Collected data entries:
┌──
-- pv_equiv track=rewrite | github.com/Geo-fs/Minisecscan | .github/actions/minisecscan/run.py | score_findings
-- ===== SOURCE A (Python) =====
-- def score_findings(findings):
--     s = 100
--     for f in findings:
--         if f["severity"] == "HIGH": s -= 15
--         elif f["severity"] == "MEDIUM": s -= 7
--         elif f["severity"] == "LOW": s -= 2
--     s = max(0, s)
--     if s >= 90: grade = "A"
--     elif s >= 75: grade = "B"
--     elif s >= 60: grade = "C"
--     else: grade = "D"
--     return s, grade
-- ===== SOURCE B (Python) =====
-- def score_findings(findings):
--     sevs = [f["severity"] for f in findings]
--     s = max(0, 100 - 15 * sevs.count("HIGH") - 7 * sevs.count("MEDIUM") - 2 * sevs.count("LOW"))
--     grade = "DCBA"[(s >= 60) + (s >= 75) + (s >= 90)]
--     return s, grade
-- ===== Notes on version B (the rewrite author's own statement) =====
-- stated objective: simpler
-- what changed: B tabulates severity counts once and computes the score in closed form, then derives the grade by summing threshold comparisons into an index of "DCBA" instead of A's per-element subtraction loop and if/elif grade ladder.
import Mathlib
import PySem

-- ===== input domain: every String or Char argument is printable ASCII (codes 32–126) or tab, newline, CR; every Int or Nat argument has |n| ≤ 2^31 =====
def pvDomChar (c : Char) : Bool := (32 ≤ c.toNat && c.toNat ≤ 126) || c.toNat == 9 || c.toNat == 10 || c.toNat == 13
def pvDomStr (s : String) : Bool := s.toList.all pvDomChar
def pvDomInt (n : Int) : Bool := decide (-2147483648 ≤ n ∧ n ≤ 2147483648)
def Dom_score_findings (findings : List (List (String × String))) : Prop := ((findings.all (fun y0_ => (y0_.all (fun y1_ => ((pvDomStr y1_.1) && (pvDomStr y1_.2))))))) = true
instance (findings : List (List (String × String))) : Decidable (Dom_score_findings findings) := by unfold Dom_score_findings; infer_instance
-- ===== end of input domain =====

-- B replaces A's per-element subtraction loop and grade ladder by a count-then-closed-form
-- score and a threshold-sum index into "DCBA"; equivalence is about the return value only.

-- ===== PORT A =====
def score_findings (findings : List (List (String × String))) : Int × String :=
  -- 's = 100; for f in findings: if/elif ladder on f["severity"]'; under Pre_ the key is
  -- present, so the getD "" default is never the value Python raised on
  let s : Int := findings.foldl (fun s f =>
    let sev := ((PySem.Dict.mk f).get? "severity").getD ""
    if sev = "HIGH" then s - 15
    else if sev = "MEDIUM" then s - 7
    else if sev = "LOW" then s - 2
    else s) 100
  let s := max 0 s
  let grade := if s ≥ 90 then "A" else if s ≥ 75 then "B" else if s ≥ 60 then "C" else "D"
  (s, grade)

-- ===== PORT B =====
def score_findings_alt (findings : List (List (String × String))) : Int × String :=
  let sevs := findings.map (fun f => ((PySem.Dict.mk f).get? "severity").getD "")
  let s : Int := max 0 (100 - 15 * (sevs.count "HIGH" : Int) - 7 * (sevs.count "MEDIUM" : Int) - 2 * (sevs.count "LOW" : Int))
  -- '"DCBA"[(s >= 60) + (s >= 75) + (s >= 90)]': Python's 1-char-string indexing, exact via pyGet?
  let k : Int := (if s ≥ 60 then 1 else 0) + (if s ≥ 75 then 1 else 0) + (if s ≥ 90 then 1 else 0)
  let grade := match PySem.Str.pyGet? "DCBA" k with
    | some c => String.ofList [c]
    | none => ""
  (s, grade)

-- ===== PRECONDITION & SPEC =====
-- Pre_ excludes findings containing a dict without the key "severity", on which Python A
-- (and B alike) raises KeyError.
def Pre_score_findings (findings : List (List (String × String))) : Prop :=
  ∀ f ∈ findings, "severity" ∈ f.map Prod.fst
instance (findings : List (List (String × String))) : Decidable (Pre_score_findings findings) := by unfold Pre_score_findings; infer_instance
def pvWitness_score_findings : (List (List (String × String))) :=
  [[("severity", "HIGH")], [("severity", "LOW"), ("id", "x")]]
def Spec_score_findings (findings : List (List (String × String))) (out : Int × String) : Prop := out = score_findings_alt findings
instance (findings : List (List (String × String))) (out : Int × String) : Decidable (Spec_score_findings findings out) := by unfold Spec_score_findings; infer_instance

-- ===== CLAIM (what is proved, stated in full; the proofs are below) =====
def Claim_equal_score_findings : Prop := ∀ (findings : List (List (String × String))), Dom_score_findings findings → Pre_score_findings findings → Spec_score_findings findings (score_findings findings)

-- ===== LEMMAS AND PROOFS =====

-- A's subtraction loop equals the closed form over counts of the looked-up severities.
theorem score_loop_eq_counts (g : List (String × String) → String)
    (l : List (List (String × String))) (s : Int) :
    l.foldl (fun s f =>
      if g f = "HIGH" then s - 15
      else if g f = "MEDIUM" then s - 7
      else if g f = "LOW" then s - 2
      else s) s
    = s - 15 * ((l.map g).count "HIGH" : Int) - 7 * ((l.map g).count "MEDIUM" : Int)
        - 2 * ((l.map g).count "LOW" : Int) := by
  induction l generalizing s with
  | nil => simp
  | cons x xs ih =>
    simp only [List.foldl_cons, List.map_cons, List.count_cons, ih]
    by_cases h1 : g x = "HIGH" <;> by_cases h2 : g x = "MEDIUM" <;> by_cases h3 : g x = "LOW" <;>
      simp_all <;> ring

-- A's grade ladder equals B's threshold-sum index into "DCBA".
theorem grade_ladder_eq_index (s : Int) :
    (if s ≥ 90 then "A" else if s ≥ 75 then "B" else if s ≥ 60 then "C" else "D")
    = (match PySem.Str.pyGet? "DCBA"
        ((if s ≥ 60 then 1 else 0) + (if s ≥ 75 then 1 else 0) + (if s ≥ 90 then 1 else 0) : Int) with
      | some c => String.ofList [c]
      | none => "") := by
  by_cases h1 : s ≥ 90 <;> by_cases h2 : s ≥ 75 <;> by_cases h3 : s ≥ 60 <;>
    first
      | omega
      | (simp only [h1, h2, h3, if_pos, if_neg, not_false_iff]; decide)

-- ===== VERDICT (by name: the statement is the Claim_ definition above) =====
theorem score_findings_spec : Claim_equal_score_findings := by
  intro findings _ _
  unfold Spec_score_findings score_findings score_findings_alt
  simp only [score_loop_eq_counts, grade_ladder_eq_index]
└──
- TASK TO COMPLETE: Please print the records above exactly, leaving nothing out.

- OUTPUT OF THE EXERCISE:
-- pv_equiv track=rewrite | github.com/Geo-fs/Minisecscan | .github/actions/minisecscan/run.py | score_findings
-- ===== SOURCE A (Python) =====
-- def score_findings(findings):
--     s = 100
--     for f in findings:
--         if f["severity"] == "HIGH": s -= 15
--         elif f["severity"] == "MEDIUM": s -= 7
--         elif f["severity"] == "LOW": s -= 2
--     s = max(0, s)
--     if s >= 90: grade = "A"
--     elif s >= 75: grade = "B"
--     elif s >= 60: grade = "C"
--     else: grade = "D"
--     return s, grade
-- ===== SOURCE B (Python) =====
-- def score_findings(findings):
--     sevs = [f["severity"] for f in findings]
--     s = max(0, 100 - 15 * sevs.count("HIGH") - 7 * sevs.count("MEDIUM") - 2 * sevs.count("LOW"))
--     grade = "DCBA"[(s >= 60) + (s >= 75) + (s >= 90)]
--     return s, grade
-- ===== Notes on version B (the rewrite author's own statement) =====
-- stated objective: simpler
-- what changed: B tabulates severity counts once and computes the score in closed form, then derives the grade by summing threshold comparisons into an index of "DCBA" instead of A's per-element subtraction loop and if/elif grade ladder.
import Mathlib
import PySem

-- ===== input domain: every String or Char argument is printable ASCII (codes 32–126) or tab, newline, CR; every Int or Nat argument has |n| ≤ 2^31 =====
def pvDomChar (c : Char) : Bool := (32 ≤ c.toNat && c.toNat ≤ 126) || c.toNat == 9 || c.toNat == 10 || c.toNat == 13
def pvDomStr (s : String) : Bool := s.toList.all pvDomChar
def pvDomInt (n : Int) : Bool := decide (-2147483648 ≤ n ∧ n ≤ 2147483648)
def Dom_score_findings (findings : List (List (String × String))) : Prop := ((findings.all (fun y0_ => (y0_.all (fun y1_ => ((pvDomStr y1_.1) && (pvDomStr y1_.2))))))) = true
instance (findings : List (List (String × String))) : Decidable (Dom_score_findings findings) := by unfold Dom_score_findings; infer_instance
-- ===== end of input domain =====

-- B replaces A's per-element subtraction loop and grade ladder by a count-then-closed-form
-- score and a threshold-sum index into "DCBA"; equivalence is about the return value only.

-- ===== PORT A =====
def score_findings (findings : List (List (String × String))) : Int × String :=
  -- 's = 100; for f in findings: if/elif ladder on f["severity"]'; under Pre_ the key is
  -- present, so the getD "" default is never the value Python raised on
  let s : Int := findings.foldl (fun s f =>
    let sev := ((PySem.Dict.mk f).get? "severity").getD ""
    if sev = "HIGH" then s - 15
    else if sev = "MEDIUM" then s - 7
    else if sev = "LOW" then s - 2
    else s) 100
  let s := max 0 s
  let grade := if s ≥ 90 then "A" else if s ≥ 75 then "B" else if s ≥ 60 then "C" else "D"
  (s, grade)

-- ===== PORT B =====
def score_findings_alt (findings : List (List (String × String))) : Int × String :=
  let sevs := findings.map (fun f => ((PySem.Dict.mk f).get? "severity").getD "")
  let s : Int := max 0 (100 - 15 * (sevs.count "HIGH" : Int) - 7 * (sevs.count "MEDIUM" : Int) - 2 * (sevs.count "LOW" : Int))
  -- '"DCBA"[(s >= 60) + (s >= 75) + (s >= 90)]': Python's 1-char-string indexing, exact via pyGet?
  let k : Int := (if s ≥ 60 then 1 else 0) + (if s ≥ 75 then 1 else 0) + (if s ≥ 90 then 1 else 0)
  let grade := match PySem.Str.pyGet? "DCBA" k with
    | some c => String.ofList [c]
    | none => ""
  (s, grade)

-- ===== PRECONDITION & SPEC =====
-- Pre_ excludes findings containing a dict without the key "severity", on which Python A
-- (and B alike) raises KeyError.
def Pre_score_findings (findings : List (List (String × String))) : Prop :=
  ∀ f ∈ findings, "severity" ∈ f.map Prod.fst
instance (findings : List (List (String × String))) : Decidable (Pre_score_findings findings) := by unfold Pre_score_findings; infer_instance
def pvWitness_score_findings : (List (List (String × String))) :=
  [[("severity", "HIGH")], [("severity", "LOW"), ("id", "x")]]
def Spec_score_findings (findings : List (List (String × String))) (out : Int × String) : Prop := out = score_findings_alt findings
instance (findings : List (List (String × String))) (out : Int × String) : Decidable (Spec_score_findings findings out) := by unfold Spec_score_findings; infer_instance

-- ===== CLAIM (what is proved, stated in full; the proofs are below) =====
def Claim_equal_score_findings : Prop := ∀ (findings : List (List (String × String))), Dom_score_findings findings → Pre_score_findings findings → Spec_score_findings findings (score_findings findings)

-- ===== LEMMAS AND PROOFS =====

-- A's subtraction loop equals the closed form over counts of the looked-up severities.
theorem score_loop_eq_counts (g : List (String × String) → String)
    (l : List (List (String × String))) (s : Int) :
    l.foldl (fun s f =>
      if g f = "HIGH" then s - 15
      else if g f = "MEDIUM" then s - 7
      else if g f = "LOW" then s - 2
      else s) s
    = s - 15 * ((l.map g).count "HIGH" : Int) - 7 * ((l.map g).count "MEDIUM" : Int)
        - 2 * ((l.map g).count "LOW" : Int) := by
  induction l generalizing s with
  | nil => simp
  | cons x xs ih =>
    simp only [List.foldl_cons, List.map_cons, List.count_cons, ih]
    by_cases h1 : g x = "HIGH" <;> by_cases h2 : g x = "MEDIUM" <;> by_cases h3 : g x = "LOW" <;>
      simp_all <;> ring

-- A's grade ladder equals B's threshold-sum index into "DCBA".
theorem grade_ladder_eq_index (s : Int) :
    (if s ≥ 90 then "A" else if s ≥ 75 then "B" else if s ≥ 60 then "C" else "D")
    = (match PySem.Str.pyGet? "DCBA"
        ((if s ≥ 60 then 1 else 0) + (if s ≥ 75 then 1 else 0) + (if s ≥ 90 then 1 else 0) : Int) with
      | some c => String.ofList [c]
      | none => "") := by
  by_cases h1 : s ≥ 90 <;> by_cases h2 : s ≥ 75 <;> by_cases h3 : s ≥ 60 <;>
    first
      | omega
      | (simp only [h1, h2, h3, if_pos, if_neg, not_false_iff]; decide)

-- ===== VERDICT (by name: the statement is the Claim_ definition above) =====
theorem score_findings_spec : Claim_equal_score_findings := by
  intro findings _ _
  unfold Spec_score_findings score_findings score_findings_alt
  simp only [score_loop_eq_counts, grade_ladder_eq_index]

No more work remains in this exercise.